START Records to process

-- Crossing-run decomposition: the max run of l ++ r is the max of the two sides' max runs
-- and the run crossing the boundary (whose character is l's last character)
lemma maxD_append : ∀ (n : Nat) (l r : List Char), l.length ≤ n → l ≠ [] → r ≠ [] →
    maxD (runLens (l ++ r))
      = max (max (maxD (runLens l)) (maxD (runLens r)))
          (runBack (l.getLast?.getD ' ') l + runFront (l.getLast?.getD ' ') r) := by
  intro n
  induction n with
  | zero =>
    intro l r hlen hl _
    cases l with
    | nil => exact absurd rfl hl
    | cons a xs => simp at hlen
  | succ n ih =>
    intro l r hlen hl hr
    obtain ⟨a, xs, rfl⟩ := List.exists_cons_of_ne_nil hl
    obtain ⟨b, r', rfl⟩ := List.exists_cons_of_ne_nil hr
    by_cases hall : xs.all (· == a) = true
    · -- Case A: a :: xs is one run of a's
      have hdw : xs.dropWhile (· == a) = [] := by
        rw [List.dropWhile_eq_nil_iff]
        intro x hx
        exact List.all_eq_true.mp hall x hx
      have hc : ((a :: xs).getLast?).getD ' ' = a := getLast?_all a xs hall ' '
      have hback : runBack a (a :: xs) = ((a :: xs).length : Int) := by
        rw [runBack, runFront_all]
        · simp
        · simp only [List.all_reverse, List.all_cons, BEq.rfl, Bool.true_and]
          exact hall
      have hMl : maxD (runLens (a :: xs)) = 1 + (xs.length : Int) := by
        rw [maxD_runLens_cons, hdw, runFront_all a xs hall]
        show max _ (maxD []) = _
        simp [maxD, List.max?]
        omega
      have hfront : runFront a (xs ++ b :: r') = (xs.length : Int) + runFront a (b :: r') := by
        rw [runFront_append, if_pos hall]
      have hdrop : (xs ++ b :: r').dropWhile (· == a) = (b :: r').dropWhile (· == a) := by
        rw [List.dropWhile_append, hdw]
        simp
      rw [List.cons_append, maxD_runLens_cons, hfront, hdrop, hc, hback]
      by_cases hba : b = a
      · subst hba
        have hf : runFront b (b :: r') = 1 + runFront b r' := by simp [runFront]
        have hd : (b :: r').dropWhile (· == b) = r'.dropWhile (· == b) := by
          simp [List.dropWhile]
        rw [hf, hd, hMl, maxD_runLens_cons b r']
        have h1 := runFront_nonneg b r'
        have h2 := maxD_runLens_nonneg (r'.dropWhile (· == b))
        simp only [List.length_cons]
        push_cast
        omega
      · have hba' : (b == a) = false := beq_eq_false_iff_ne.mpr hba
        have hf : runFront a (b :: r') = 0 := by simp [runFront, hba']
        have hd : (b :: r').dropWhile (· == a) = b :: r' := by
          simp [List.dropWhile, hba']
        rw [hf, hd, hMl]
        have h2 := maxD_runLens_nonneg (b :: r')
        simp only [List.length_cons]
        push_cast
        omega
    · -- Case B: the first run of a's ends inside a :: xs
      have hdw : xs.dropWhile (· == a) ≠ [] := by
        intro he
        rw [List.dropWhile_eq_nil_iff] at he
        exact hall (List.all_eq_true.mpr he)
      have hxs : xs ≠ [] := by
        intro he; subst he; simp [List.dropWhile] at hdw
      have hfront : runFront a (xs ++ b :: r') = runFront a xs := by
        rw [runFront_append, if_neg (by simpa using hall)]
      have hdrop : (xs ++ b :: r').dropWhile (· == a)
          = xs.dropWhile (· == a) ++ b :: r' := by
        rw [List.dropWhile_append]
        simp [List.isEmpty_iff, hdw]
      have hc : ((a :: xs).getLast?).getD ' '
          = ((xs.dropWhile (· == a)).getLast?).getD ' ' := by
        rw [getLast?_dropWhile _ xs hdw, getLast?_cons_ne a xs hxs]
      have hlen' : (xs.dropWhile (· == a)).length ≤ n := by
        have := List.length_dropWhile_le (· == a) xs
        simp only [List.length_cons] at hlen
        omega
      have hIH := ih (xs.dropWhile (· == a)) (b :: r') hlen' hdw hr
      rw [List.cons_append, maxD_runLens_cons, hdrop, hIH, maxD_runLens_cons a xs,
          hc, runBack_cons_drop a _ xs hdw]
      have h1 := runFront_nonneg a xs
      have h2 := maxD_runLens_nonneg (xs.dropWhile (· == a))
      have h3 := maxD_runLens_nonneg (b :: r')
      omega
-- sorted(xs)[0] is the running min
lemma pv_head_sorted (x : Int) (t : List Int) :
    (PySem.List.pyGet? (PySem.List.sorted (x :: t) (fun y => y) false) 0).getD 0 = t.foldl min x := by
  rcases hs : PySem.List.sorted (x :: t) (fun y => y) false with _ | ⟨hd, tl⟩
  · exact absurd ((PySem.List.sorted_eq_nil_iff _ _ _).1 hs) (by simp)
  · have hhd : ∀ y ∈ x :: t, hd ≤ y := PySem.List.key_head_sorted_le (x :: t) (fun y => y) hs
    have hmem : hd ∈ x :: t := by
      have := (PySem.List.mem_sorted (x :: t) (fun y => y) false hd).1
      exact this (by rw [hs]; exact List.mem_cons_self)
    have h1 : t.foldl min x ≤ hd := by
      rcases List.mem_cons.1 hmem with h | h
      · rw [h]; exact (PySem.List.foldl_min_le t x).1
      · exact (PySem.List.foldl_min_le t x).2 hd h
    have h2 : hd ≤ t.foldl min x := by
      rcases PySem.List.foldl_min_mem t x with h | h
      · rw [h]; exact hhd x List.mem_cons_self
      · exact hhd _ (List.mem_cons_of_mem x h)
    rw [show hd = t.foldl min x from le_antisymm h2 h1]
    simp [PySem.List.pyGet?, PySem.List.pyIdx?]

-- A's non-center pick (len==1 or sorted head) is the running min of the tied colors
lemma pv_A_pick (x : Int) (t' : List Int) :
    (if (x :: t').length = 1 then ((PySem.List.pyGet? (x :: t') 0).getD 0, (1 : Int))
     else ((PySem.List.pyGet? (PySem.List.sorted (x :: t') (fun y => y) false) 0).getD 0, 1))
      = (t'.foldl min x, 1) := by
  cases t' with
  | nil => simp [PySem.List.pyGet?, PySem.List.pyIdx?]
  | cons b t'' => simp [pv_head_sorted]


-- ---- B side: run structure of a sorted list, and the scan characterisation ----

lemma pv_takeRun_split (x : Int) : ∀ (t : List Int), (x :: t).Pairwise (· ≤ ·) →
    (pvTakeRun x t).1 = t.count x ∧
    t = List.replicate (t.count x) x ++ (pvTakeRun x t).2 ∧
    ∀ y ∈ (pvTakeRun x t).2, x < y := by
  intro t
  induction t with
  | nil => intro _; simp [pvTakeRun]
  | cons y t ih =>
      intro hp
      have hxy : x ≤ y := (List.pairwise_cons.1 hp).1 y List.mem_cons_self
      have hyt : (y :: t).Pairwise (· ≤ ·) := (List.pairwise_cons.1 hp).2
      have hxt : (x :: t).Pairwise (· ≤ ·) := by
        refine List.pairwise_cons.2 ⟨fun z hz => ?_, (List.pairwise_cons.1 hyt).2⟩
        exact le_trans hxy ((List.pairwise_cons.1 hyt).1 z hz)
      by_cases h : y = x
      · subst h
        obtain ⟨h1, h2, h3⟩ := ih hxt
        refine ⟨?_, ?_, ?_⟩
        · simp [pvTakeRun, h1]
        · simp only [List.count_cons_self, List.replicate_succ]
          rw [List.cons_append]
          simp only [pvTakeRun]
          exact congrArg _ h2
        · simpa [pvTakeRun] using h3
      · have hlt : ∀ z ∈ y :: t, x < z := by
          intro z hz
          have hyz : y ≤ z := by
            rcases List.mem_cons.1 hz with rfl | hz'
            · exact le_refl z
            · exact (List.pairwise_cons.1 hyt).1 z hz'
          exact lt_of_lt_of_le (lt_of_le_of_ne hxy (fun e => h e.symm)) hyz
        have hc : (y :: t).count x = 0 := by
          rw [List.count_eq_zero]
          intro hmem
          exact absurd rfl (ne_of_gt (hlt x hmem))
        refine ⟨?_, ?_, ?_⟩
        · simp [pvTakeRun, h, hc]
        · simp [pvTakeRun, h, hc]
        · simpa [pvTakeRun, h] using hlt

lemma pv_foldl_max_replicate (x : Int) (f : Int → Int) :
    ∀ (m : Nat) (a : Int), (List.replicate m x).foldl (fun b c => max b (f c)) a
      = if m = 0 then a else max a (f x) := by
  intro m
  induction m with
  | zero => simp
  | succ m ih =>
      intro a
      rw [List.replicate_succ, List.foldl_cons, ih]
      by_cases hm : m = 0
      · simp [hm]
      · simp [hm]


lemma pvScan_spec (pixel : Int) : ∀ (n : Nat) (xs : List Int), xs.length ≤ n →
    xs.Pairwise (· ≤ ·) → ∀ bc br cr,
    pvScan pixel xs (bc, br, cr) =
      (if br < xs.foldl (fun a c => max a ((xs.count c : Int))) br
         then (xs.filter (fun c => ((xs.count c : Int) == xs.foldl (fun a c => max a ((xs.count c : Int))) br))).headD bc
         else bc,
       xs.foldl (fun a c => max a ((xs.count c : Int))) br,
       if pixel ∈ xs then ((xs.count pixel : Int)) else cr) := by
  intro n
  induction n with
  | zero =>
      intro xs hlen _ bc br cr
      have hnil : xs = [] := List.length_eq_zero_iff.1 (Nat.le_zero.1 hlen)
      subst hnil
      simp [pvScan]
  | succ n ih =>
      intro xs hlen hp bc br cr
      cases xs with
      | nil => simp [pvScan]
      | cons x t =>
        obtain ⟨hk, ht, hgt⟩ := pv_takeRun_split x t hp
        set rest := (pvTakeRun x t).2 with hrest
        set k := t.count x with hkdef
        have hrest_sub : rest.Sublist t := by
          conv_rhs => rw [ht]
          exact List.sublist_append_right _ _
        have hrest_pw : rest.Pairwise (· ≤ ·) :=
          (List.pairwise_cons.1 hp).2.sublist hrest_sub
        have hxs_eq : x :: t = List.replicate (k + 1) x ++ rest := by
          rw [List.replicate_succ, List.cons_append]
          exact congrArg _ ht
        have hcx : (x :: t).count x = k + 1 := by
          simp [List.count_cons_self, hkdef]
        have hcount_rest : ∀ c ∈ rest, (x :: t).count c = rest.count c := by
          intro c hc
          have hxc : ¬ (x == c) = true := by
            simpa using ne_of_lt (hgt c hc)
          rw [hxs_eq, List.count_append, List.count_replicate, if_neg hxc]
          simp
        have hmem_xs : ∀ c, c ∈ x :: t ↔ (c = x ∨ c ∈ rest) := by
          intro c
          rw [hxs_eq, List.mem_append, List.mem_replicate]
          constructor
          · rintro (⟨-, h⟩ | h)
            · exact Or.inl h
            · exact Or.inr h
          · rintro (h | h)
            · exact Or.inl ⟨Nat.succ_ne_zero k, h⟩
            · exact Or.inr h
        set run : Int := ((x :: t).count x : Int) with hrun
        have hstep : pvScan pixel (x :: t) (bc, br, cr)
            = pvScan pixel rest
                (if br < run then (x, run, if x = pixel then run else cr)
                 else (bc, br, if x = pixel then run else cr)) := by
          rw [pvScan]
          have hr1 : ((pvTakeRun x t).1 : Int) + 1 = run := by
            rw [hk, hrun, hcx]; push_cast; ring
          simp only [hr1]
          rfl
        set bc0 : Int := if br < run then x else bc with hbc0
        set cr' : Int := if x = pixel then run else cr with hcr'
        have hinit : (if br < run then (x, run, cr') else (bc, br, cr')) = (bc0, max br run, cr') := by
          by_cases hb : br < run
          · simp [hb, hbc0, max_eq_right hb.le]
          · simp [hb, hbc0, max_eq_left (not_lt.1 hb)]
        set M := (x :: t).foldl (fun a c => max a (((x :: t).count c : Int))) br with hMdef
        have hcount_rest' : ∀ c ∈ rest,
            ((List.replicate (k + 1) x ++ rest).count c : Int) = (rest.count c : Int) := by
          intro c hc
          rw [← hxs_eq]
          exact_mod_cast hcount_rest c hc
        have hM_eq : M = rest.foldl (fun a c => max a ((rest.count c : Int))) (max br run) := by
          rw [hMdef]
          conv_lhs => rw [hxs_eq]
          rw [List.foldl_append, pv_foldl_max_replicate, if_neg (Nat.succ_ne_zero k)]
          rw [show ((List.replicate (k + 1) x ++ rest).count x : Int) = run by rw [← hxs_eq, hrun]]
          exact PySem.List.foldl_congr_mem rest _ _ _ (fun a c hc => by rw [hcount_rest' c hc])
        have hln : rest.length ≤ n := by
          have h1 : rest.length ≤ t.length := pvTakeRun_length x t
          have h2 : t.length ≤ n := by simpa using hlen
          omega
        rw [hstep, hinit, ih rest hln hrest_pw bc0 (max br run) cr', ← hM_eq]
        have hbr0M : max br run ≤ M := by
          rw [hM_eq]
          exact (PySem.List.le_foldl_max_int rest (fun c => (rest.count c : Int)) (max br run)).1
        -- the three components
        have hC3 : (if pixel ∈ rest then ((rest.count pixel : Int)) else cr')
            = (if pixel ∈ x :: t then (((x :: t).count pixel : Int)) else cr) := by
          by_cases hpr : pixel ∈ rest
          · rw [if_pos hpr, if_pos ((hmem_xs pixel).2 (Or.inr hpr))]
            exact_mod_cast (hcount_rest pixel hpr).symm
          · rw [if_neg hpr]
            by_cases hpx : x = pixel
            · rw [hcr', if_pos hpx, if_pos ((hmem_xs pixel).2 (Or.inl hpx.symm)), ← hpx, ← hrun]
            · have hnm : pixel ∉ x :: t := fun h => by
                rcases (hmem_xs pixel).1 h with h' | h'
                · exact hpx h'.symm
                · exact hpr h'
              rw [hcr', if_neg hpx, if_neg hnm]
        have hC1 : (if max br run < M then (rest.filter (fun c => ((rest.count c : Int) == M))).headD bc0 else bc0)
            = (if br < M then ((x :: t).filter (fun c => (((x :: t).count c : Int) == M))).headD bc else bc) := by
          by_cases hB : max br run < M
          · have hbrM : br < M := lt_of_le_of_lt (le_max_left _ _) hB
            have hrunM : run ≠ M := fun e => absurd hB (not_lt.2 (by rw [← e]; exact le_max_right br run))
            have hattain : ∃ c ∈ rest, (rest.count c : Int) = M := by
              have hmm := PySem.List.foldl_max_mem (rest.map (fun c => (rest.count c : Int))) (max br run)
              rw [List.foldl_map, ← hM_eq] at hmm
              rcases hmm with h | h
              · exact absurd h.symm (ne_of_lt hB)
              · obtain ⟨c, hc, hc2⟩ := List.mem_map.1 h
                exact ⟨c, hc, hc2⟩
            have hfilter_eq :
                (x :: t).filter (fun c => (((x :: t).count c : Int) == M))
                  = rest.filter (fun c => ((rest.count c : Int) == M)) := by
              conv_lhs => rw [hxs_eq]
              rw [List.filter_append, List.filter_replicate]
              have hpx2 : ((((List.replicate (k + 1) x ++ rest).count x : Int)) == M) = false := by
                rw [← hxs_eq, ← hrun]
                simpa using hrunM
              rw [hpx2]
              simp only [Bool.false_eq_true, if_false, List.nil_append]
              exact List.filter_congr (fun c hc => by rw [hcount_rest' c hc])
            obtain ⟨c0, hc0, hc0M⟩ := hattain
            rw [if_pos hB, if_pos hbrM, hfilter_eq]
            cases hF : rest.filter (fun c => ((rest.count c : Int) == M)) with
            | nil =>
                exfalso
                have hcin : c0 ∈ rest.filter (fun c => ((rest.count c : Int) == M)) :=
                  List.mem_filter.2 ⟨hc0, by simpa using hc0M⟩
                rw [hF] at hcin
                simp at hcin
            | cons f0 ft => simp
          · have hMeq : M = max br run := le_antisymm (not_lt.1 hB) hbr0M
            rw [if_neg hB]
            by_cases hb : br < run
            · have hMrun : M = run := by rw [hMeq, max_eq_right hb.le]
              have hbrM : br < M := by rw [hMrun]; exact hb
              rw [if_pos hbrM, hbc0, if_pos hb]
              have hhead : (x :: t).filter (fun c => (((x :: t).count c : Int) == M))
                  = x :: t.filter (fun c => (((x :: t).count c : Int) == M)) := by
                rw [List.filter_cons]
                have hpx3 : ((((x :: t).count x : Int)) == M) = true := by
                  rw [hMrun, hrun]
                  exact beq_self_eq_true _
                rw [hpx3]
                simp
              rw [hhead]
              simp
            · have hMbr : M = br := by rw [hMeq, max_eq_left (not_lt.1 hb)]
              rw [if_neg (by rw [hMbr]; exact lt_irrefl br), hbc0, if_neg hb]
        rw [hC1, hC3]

END Records to process

Please list every line of the records that contains "hnil".

      have hnil : xs = [] := List.length_eq_zero_iff.1 (Nat.le_zero.1 hlen)
      subst hnil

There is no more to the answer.